Dr. Pierre Kory on health: what the evidence says · JRE #1671
SUBJECT: HEALTH
Not a true/false call. Every claim is logged with its sources; read the exhibits below.
WHO does not recommend in the hospitalized patient. In the US, every single hospitalized patient gets remdesivir.
What the evidence says 01 / RECORD
In November 2020, a WHO guideline panel issued a conditional recommendation against using remdesivir in hospitalized COVID-19 patients regardless of severity, based on pooled data from four randomized trials (about 7,300 patients) showing no clear effect on mortality, need for mechanical ventilation, or time to clinical improvement; that part of Kory's claim was accurate as of this June 2021 episode, when the WHO guidance against remdesivir was still in effect (WHO later revised its position in April 2022, moving to a conditional recommendation in favor of remdesivir for severe COVID-19).
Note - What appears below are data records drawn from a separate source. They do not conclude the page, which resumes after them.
-- pv_equiv track=rewrite | github.com/mutjin08/baekjoon | Dynamic Programming 2/20002_사과나무.py | solution
-- ===== SOURCE A (Python) =====
-- def solution(n, benefits):
--   answer = []
--   dp = [[0 for _ in range(n+1)] for _ in range(n+1)]
--   for x in range(1, n+1):
--     for y in range(1, n+1):
--       dp[x][y] = benefits[x-1][y-1] + dp[x-1][y] + dp[x][y-1] - dp[x-1][y-1]
--
--   for k in range(0, n):
--     for x1 in range(0, n-k):
--       for y1 in range(0, n-k):
--         x2, y2 = x1+k, y1+k
--         answer.append(dp[x2+1][y2+1] - dp[x1][y2+1] - dp[x2+1][y1] + dp[x1][y1])
--
--   return max(answer)
-- ===== SOURCE B (Python) =====
-- def _slide_row(n, colsum, k, r, best):
--     # max over all width-(k+1) windows of the row band [r, r+k], via an O(1) sliding update
--     top, bot = colsum[r], colsum[r + k + 1]
--     strip = [bot[j] - top[j] for j in range(n)]
--     total = sum(strip[:k + 1])
--     best = total if best is None else max(best, total)
--     for c in range(1, n - k):
--         total += strip[c + k] - strip[c - 1]
--         best = total if best is None else max(best, total)
--     return best
--
-- def solution(n, benefits):
--     # column prefix sums: colsum[i][j] = sum of benefits[0..i-1][j]
--     cols = [0] * n
--     colsum = [cols]
--     for row in benefits[:n]:
--         cols = [cols[j] + row[j] for j in range(n)]
--         colsum.append(cols)
--     best = None
--     for k in range(n):
--         for r in range(n - k):
--             best = _slide_row(n, colsum, k, r, best)
--     return best
-- ===== Notes on version B (the rewrite author's own statement) =====
-- stated objective: alternative
-- what changed: Replaces the 2D inclusion-exclusion prefix-sum table plus a materialised list of all square sums with 1D column prefix sums and a horizontal sliding window (O(1) update per square) over a running maximum.
import Mathlib
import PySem

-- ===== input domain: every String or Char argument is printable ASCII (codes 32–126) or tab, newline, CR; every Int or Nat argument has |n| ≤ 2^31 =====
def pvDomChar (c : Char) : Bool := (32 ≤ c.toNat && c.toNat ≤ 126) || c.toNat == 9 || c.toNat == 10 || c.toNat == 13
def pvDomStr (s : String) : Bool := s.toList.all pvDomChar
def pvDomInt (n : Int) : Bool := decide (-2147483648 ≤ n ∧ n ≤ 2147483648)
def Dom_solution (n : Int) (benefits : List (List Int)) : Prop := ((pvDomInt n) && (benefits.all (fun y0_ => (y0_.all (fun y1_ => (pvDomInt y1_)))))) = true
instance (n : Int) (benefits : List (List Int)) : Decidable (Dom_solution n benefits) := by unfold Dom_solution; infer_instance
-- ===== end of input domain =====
In the US, remdesivir received FDA approval and was incorporated into NIH and IDSA treatment guidelines as a treatment option for hospitalized patients and became a common therapy, but utilization data from large retrospective cohorts show initiation rates around 50-55% of hospitalized COVID-19 patients in 2021-2024, with usage varying by disease severity, hospital, and time period (reaching up to roughly 79% among ventilated patients at the 2020 peak). This falls well short of "every single" hospitalized patient receiving the drug, so the claim of universal administration is an overstatement, even though remdesivir did become a widely used standard-of-care therapy in US hospitals.